For the full-year results, revenue for FY24 was Rs 5,040.83 crore, declining by 16.55 per cent compared to Rs 6,040.55 crore in FY23. Net profit for the year stood at Rs 200.26 crore, reflecting a decrease of 81.82 per cent from Rs 143.80 crore in FY23. The net profit margin for FY24 was 2.85 per cent, compared to 13.09 per cent in FY23.

As of December 2024, the shareholding pattern of the company is as follows: Promoters hold 27.62 per cent, FIIs hold 25.56 per cent, DIIs hold 12.74 per cent, and the public holds 34.09 per cent. There is a notable increase in promoter shareholding compared to the previous quarter, rising from 27.18 per cent to 27.62 per cent.
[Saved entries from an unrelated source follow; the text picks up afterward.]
theorem pvA_eq (text : String) (t : Int) :
    estimate_position_for_word_count text t = pvRef text.toList t := by
  unfold estimate_position_for_word_count pvRef
  have hsplit : (PySem.Str.split₀ text).map String.toList = pvToks text.toList := by
    rw [PySem.Str.split₀_map_toList, pvSplit_eq]
  have hwlen : (PySem.Str.split₀ text).length = (pvToks text.toList).length := by
    rw [← hsplit, List.length_map]
  by_cases hg : t ≥ ((pvToks text.toList).length : Int)
  · rw [if_pos (by rw [hwlen]; exact hg), if_pos hg, PySem.Str.len_eq]
  · rw [if_neg (by rw [hwlen]; exact hg), if_neg hg]
    set N := (pvToks text.toList).length with hN
    set k : Nat := if t < 0 then ((N : Int) + t).toNat else t.toNat with hk
    have hkN : k ≤ N := by
      rw [hk]; split_ifs <;> omega
    have hslice : PySem.List.slice (PySem.Str.split₀ text) none (some t)
        = (PySem.Str.split₀ text).take k := by
      by_cases ht : t < 0
      · rw [pvSlice_neg _ ht, hwlen, hk, if_pos ht]
      · rw [PySem.List.slice_to _ (by omega), hk, if_neg ht]
    rw [hslice]
    have hfoldmap : ∀ (l : List String) (i : Int),
        l.foldl (fun position word =>
          PySem.Str.findFrom text word position none + PySem.Str.len word) i
        = (l.map String.toList).foldl (fun pos w =>
            PySem.Chars.findFrom text.toList w pos none + (w.length : Int)) i := by
      intro l i
      rw [List.foldl_map]
      simp [PySem.Str.len_eq]
    rw [hfoldmap, List.map_take, hsplit]
    by_cases hk0 : k = 0
    · simp [hk0]
    · rw [if_neg hk0]
      have := pvFoldA text.toList text.toList 0 List.drop_zero k (by omega) hkN
      simpa using this

theorem pvAltBody (cs : List Char) (t : Int) (E : List Int)
    (hE : E = (pvEnds cs 0).map Int.ofNat) :
    (if t ≥ (E.length : Int) then (cs.length : Int)
     else
       let selected := PySem.List.slice E none (some t)
       if selected.isEmpty then 0 else (PySem.List.pyGet? selected (-1)).getD 0)
      = pvRef cs t := by
  unfold pvRef
  have hNlen : (pvEnds cs 0).length = (pvToks cs).length := pvEnds_length cs 0
  have hlen : E.length = (pvToks cs).length := by rw [hE, List.length_map, hNlen]
  rw [hlen]
  by_cases hg : t ≥ ((pvToks cs).length : Int)
  · rw [if_pos hg, if_pos hg]
  · rw [if_neg hg, if_neg hg]
    set N := (pvToks cs).length with hN
    set k : Nat := if t < 0 then ((N : Int) + t).toNat else t.toNat with hk
    have hkN : k ≤ N := by rw [hk]; split_ifs <;> omega
    have hkE : k ≤ E.length := by rw [hlen]; exact hkN
    have hslice : PySem.List.slice E none (some t) = E.take k := by
      by_cases ht : t < 0
      · rw [pvSlice_neg _ ht, hlen, hk, if_pos ht]
      · rw [PySem.List.slice_to _ (by omega), hk, if_neg ht]
    rw [hslice]
    by_cases hk0 : k = 0
    · simp [hk0]
    · have hEne : E.take k ≠ [] := by
        intro h
        have h1 := congrArg List.length h
        rw [List.length_take] at h1
        have h2 : min k E.length = 0 := h1
        omega
      rw [if_neg (by simpa [List.isEmpty_iff] using hEne), if_neg hk0]
      rw [PySem.List.pyGet?_neg_one]
      have hidx : k - 1 < E.length := by omega
      have hlast : (E.take k).getLast? = some E[k - 1] := by
        rw [List.getLast?_eq_getElem?]
        have hlt : (E.take k).length - 1 = k - 1 := by
          simp [List.length_take]; omega
        rw [hlt, List.getElem?_take_of_lt (by omega), List.getElem?_eq_getElem hidx]
      rw [hlast]
      subst hE
      have hidx2 : k - 1 < (pvEnds cs 0).length := by
        rw [List.length_map] at hidx; omega
      simp only [Option.getD_some, List.getElem_map]
      rw [List.getD_eq_getElem _ _ hidx2]
      rfl

theorem pvAlt_eq (text : String) (t : Int) :
    estimate_position_for_word_count_alt text t = pvRef text.toList t := by
  unfold estimate_position_for_word_count_alt
  have hfun : (fun (st : List Int × Bool) (ic : Int × Char) =>
      if PySem.Chars.isspace ic.2 then (if st.2 then st.1 else st.1 ++ [ic.1], true)
      else (st.1, false)) = pvStep := rfl
  rw [hfun, PySem.Str.len_eq]
  have key : (if (List.foldl pvStep ([], true) (PySem.List.enumerate text.toList)).2
        then (List.foldl pvStep ([], true) (PySem.List.enumerate text.toList)).1
        else (List.foldl pvStep ([], true) (PySem.List.enumerate text.toList)).1
          ++ [(text.toList.length : Int)])
      = (pvEnds text.toList 0).map Int.ofNat := by
    have h := (pvScan text.toList.length text.toList 0 [] (by simp)).1
    simpa [pvFin] using h
  exact pvAltBody text.toList t _ key

-- ===== VERDICT (by name: the statement is the Claim_ definition above) =====
theorem estimate_position_for_word_count_spec : Claim_equal_estimate_position_for_word_count := by
  intro text t _
  unfold Spec_estimate_position_for_word_count
  rw [pvA_eq, pvAlt_eq]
FIIs have slightly decreased their holding from 26.08 per cent to 25.56 per cent, while DIIs have also reduced their stake from 13.05 per cent to 12.74 per cent. Public shareholding has increased marginally from 33.69 per cent to 34.09 per cent.

With a PE ratio of 157x, the company trades at a premium compared to the industry PE of 28x. The company has ROCE of 6.60 per cent and ROE of 3.97 per cent.  

Investors must keep this Mid-Cap stock on their radar.

Disclaimer: The article is for informational purposes only and not investment advice.